# Your task
Please return the lines below verbatim, beginning at the one that has "instance (days_str : String) : Decidable" and stopping after the one that has "-- Source B's", and add no other lines.
*** Opening Material to process ***
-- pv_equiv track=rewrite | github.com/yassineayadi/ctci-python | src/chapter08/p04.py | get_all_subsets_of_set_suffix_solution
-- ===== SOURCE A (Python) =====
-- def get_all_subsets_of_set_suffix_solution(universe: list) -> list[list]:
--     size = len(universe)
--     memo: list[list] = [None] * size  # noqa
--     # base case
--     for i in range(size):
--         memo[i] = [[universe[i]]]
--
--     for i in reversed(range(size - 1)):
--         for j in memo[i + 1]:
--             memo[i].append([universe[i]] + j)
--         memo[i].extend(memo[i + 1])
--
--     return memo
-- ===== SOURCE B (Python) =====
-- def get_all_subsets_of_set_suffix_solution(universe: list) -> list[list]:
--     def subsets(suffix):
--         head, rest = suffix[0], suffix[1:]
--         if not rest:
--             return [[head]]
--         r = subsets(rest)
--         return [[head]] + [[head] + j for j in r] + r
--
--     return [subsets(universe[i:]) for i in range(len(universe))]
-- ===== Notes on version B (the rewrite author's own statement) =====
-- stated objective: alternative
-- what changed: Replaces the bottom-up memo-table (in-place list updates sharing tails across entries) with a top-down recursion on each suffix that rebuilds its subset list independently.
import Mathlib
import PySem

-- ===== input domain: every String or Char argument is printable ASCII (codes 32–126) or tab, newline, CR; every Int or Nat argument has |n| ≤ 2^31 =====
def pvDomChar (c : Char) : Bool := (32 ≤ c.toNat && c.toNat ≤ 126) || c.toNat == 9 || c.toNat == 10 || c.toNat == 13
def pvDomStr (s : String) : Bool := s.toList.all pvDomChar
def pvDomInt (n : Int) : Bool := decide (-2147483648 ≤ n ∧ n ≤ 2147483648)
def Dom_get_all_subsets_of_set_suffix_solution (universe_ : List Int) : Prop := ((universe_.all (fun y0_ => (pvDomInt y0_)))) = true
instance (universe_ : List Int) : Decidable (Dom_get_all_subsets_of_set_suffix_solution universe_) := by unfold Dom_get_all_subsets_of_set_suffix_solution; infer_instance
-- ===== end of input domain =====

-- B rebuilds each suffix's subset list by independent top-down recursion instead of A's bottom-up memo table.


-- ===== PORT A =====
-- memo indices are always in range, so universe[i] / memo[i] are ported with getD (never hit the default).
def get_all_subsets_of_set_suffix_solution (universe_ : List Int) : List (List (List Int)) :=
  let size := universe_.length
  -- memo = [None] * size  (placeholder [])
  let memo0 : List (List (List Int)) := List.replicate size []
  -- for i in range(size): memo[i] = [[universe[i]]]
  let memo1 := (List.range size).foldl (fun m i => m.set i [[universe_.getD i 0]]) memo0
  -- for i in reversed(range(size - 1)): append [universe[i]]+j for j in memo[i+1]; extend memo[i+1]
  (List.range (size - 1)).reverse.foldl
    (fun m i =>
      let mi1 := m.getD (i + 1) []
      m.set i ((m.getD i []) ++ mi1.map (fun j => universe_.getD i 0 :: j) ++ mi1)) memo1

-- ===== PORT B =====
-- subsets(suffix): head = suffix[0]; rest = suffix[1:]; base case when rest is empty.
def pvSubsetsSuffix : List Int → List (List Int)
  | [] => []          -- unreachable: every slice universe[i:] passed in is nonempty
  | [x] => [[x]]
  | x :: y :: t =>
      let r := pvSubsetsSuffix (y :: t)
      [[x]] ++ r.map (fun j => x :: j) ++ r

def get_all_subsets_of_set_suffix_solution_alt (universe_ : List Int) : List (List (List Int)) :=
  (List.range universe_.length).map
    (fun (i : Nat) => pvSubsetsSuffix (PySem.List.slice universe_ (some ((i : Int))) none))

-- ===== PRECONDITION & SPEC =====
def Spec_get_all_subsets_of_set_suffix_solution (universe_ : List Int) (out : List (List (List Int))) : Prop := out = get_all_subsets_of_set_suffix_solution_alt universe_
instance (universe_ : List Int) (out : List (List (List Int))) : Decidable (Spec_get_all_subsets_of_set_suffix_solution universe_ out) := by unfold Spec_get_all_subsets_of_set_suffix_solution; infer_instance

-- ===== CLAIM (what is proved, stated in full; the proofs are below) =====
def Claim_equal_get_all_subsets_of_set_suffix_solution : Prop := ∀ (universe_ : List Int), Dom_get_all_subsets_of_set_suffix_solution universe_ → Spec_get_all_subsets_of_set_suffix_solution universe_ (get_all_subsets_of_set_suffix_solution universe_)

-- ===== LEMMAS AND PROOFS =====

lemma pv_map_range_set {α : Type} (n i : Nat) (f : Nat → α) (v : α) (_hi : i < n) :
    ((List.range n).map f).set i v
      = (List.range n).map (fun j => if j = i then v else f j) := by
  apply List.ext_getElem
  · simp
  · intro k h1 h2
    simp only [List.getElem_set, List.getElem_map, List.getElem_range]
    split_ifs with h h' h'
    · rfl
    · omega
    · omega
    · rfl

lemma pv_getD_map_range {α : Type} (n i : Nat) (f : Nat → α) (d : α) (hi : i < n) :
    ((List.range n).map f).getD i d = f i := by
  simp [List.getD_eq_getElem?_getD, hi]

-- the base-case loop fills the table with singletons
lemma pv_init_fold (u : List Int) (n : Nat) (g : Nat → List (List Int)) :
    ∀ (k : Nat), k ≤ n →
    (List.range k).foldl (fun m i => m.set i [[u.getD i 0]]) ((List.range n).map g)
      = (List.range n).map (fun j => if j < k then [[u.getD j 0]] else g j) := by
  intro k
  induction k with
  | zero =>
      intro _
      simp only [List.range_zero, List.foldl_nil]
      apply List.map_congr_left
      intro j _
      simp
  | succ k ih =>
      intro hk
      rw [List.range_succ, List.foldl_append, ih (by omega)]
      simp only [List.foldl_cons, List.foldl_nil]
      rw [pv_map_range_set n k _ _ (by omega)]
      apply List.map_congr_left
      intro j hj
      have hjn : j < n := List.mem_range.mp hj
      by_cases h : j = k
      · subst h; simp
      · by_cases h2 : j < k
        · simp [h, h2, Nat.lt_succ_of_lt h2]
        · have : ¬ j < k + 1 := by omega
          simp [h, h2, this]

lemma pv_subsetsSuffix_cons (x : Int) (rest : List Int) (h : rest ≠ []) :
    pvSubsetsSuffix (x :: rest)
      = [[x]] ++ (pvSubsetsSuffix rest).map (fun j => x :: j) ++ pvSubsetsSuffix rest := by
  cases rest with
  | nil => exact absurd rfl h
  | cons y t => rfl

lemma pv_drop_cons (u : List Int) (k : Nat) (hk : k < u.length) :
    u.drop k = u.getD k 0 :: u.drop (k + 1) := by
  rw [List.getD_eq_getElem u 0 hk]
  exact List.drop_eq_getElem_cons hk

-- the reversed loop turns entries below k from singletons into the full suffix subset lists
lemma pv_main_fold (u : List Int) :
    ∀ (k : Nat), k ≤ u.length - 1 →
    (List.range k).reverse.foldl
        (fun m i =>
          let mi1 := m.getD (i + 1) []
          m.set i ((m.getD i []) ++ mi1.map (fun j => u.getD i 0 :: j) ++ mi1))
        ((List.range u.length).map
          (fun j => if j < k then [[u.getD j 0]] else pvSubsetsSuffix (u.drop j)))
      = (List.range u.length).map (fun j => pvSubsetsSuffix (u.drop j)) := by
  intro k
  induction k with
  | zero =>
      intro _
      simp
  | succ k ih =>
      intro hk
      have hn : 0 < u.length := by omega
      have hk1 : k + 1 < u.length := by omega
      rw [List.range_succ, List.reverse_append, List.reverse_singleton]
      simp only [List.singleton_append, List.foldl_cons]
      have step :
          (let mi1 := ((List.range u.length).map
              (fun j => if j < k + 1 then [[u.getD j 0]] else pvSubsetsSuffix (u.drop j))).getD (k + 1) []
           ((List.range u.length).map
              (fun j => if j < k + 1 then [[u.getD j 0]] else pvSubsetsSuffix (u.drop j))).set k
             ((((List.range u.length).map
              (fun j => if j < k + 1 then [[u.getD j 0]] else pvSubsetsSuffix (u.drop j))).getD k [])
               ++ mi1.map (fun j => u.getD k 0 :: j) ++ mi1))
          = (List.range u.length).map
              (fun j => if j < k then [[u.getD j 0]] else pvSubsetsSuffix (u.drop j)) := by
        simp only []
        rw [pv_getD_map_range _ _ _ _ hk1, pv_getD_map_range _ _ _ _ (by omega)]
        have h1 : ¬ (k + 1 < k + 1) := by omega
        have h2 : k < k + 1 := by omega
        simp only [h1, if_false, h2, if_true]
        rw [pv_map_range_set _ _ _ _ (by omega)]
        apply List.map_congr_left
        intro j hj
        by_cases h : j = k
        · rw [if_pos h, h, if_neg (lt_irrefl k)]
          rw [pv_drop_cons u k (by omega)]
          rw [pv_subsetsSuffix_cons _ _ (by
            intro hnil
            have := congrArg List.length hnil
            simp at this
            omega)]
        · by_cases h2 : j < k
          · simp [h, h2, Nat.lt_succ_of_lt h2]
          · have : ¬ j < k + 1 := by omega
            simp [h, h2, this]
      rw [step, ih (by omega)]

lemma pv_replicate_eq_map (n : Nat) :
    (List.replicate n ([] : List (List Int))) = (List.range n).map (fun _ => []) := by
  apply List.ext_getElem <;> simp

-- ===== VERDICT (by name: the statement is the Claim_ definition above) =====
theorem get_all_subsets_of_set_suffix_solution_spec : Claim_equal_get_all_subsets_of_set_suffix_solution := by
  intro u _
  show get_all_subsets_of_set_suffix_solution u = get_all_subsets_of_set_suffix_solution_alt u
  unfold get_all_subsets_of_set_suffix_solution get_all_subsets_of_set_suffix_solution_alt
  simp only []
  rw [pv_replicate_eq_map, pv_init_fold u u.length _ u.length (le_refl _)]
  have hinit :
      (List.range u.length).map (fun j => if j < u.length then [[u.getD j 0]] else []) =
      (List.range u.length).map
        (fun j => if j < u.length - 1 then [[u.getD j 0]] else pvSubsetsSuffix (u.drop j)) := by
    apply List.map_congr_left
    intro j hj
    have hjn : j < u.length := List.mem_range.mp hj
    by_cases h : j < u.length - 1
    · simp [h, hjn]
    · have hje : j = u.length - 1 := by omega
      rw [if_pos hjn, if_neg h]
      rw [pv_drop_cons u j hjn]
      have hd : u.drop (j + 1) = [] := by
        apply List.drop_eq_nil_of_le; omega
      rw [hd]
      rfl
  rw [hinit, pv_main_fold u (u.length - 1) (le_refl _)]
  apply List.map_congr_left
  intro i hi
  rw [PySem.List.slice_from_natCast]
*** Closing Material to process ***
*** Opening Material to process ***
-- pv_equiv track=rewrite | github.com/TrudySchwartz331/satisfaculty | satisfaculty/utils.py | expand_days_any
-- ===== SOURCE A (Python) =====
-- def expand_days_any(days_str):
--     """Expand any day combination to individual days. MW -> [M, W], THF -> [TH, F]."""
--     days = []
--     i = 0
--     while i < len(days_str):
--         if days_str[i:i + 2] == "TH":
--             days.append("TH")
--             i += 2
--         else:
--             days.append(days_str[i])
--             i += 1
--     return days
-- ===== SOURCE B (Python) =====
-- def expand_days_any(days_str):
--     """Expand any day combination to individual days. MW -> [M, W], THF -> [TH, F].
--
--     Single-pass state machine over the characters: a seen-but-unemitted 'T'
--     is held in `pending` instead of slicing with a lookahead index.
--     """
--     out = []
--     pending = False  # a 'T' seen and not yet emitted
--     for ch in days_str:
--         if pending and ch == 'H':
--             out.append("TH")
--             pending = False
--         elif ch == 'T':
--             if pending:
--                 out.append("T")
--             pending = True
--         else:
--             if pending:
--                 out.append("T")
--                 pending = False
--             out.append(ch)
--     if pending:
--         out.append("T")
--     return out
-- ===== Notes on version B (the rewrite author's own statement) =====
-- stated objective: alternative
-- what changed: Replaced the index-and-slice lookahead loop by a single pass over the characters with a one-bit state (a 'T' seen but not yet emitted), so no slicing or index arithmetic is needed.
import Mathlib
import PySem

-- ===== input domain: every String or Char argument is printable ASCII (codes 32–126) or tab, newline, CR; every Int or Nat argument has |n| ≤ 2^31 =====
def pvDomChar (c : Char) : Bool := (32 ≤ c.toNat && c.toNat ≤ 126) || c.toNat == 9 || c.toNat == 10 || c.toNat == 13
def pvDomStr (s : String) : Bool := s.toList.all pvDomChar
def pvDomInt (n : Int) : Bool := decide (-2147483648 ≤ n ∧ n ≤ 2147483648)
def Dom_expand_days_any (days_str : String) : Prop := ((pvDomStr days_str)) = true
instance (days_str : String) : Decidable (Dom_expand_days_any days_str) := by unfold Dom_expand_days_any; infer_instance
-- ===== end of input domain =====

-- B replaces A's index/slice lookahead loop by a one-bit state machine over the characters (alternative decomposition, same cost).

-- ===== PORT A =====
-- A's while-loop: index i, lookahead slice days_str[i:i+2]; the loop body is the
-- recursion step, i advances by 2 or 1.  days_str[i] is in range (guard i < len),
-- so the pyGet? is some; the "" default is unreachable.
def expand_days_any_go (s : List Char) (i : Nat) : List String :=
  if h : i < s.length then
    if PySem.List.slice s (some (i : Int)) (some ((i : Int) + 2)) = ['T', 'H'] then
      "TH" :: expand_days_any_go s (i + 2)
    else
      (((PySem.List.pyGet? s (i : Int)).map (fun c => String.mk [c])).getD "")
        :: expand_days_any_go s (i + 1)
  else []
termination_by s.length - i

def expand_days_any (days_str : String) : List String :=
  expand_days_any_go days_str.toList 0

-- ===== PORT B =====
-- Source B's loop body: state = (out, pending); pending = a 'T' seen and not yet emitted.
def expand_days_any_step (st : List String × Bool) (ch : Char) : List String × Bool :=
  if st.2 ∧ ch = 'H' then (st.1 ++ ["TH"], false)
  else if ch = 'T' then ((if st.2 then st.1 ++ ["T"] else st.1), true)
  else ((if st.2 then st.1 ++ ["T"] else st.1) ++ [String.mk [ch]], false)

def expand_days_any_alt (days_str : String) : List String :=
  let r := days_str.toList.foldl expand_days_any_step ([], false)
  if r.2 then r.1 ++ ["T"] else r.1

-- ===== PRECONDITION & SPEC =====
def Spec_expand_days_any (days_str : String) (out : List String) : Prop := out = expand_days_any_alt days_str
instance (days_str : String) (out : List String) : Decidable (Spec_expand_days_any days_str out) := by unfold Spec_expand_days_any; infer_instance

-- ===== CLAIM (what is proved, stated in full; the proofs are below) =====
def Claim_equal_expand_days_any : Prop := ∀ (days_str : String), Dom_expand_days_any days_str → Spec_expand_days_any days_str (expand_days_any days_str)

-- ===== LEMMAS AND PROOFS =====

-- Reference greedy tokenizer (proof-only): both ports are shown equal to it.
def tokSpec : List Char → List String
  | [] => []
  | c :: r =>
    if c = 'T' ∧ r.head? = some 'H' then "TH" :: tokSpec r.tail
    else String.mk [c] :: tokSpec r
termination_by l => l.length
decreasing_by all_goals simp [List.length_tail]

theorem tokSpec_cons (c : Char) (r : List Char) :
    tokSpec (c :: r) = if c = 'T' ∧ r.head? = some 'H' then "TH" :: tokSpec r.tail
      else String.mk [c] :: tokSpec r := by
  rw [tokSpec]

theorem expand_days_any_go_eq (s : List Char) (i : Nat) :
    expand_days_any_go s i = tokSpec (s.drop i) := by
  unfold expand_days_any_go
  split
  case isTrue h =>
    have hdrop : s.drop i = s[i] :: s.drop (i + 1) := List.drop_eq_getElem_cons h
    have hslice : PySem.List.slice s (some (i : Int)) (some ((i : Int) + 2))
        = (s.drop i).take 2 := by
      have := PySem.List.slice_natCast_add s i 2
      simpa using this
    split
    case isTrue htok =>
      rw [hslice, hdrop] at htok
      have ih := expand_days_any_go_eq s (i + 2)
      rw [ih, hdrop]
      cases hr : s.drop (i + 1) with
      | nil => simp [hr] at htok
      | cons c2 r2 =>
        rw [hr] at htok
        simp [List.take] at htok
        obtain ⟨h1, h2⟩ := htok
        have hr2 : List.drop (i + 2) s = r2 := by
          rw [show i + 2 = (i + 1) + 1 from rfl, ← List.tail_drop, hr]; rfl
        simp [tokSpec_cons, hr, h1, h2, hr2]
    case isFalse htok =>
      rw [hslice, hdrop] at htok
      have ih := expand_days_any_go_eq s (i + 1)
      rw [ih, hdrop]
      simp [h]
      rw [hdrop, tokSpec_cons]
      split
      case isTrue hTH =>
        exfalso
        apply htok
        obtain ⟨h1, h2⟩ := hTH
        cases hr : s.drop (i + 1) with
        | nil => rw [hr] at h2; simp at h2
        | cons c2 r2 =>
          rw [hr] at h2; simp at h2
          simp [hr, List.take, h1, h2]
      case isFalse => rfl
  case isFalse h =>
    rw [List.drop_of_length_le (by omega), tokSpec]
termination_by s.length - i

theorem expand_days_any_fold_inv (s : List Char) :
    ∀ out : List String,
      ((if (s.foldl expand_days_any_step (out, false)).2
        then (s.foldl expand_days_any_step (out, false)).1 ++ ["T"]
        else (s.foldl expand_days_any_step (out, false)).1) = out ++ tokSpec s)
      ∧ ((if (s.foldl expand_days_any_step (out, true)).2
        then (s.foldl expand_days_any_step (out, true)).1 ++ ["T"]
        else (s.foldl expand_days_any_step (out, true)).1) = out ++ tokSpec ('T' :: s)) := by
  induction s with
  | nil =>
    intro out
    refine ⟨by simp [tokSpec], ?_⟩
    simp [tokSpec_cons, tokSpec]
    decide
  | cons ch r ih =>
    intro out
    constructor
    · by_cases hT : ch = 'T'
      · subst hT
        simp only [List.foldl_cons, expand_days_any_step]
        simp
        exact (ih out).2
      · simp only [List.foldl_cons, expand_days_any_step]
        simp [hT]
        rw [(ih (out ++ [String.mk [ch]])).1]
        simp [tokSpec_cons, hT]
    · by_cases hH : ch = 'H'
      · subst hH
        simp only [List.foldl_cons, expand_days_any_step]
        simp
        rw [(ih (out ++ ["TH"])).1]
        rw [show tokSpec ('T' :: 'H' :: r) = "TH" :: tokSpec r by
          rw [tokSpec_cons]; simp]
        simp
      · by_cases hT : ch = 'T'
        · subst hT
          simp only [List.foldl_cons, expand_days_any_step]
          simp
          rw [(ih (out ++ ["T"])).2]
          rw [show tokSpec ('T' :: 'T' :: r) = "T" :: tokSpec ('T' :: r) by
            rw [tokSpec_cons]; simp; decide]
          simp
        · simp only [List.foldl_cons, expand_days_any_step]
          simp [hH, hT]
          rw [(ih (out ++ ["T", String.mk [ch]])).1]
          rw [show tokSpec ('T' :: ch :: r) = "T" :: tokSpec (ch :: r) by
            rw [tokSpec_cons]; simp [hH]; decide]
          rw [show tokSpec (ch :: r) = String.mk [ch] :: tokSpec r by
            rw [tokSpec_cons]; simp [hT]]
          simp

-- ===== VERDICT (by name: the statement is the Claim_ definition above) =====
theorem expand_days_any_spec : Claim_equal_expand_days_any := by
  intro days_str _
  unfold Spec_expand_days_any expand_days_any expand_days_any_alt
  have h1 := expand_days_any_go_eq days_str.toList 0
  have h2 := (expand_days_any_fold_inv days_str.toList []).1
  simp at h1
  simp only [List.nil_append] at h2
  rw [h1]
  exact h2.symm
*** Closing Material to process ***
# Worked solution
instance (days_str : String) : Decidable (Dom_expand_days_any days_str) := by unfold Dom_expand_days_any; infer_instance
-- ===== end of input domain =====

-- B replaces A's index/slice lookahead loop by a one-bit state machine over the characters (alternative decomposition, same cost).

-- ===== PORT A =====
-- A's while-loop: index i, lookahead slice days_str[i:i+2]; the loop body is the
-- recursion step, i advances by 2 or 1.  days_str[i] is in range (guard i < len),
-- so the pyGet? is some; the "" default is unreachable.
def expand_days_any_go (s : List Char) (i : Nat) : List String :=
  if h : i < s.length then
    if PySem.List.slice s (some (i : Int)) (some ((i : Int) + 2)) = ['T', 'H'] then
      "TH" :: expand_days_any_go s (i + 2)
    else
      (((PySem.List.pyGet? s (i : Int)).map (fun c => String.mk [c])).getD "")
        :: expand_days_any_go s (i + 1)
  else []
termination_by s.length - i

def expand_days_any (days_str : String) : List String :=
  expand_days_any_go days_str.toList 0

-- ===== PORT B =====
-- Source B's loop body: state = (out, pending); pending = a 'T' seen and not yet emitted.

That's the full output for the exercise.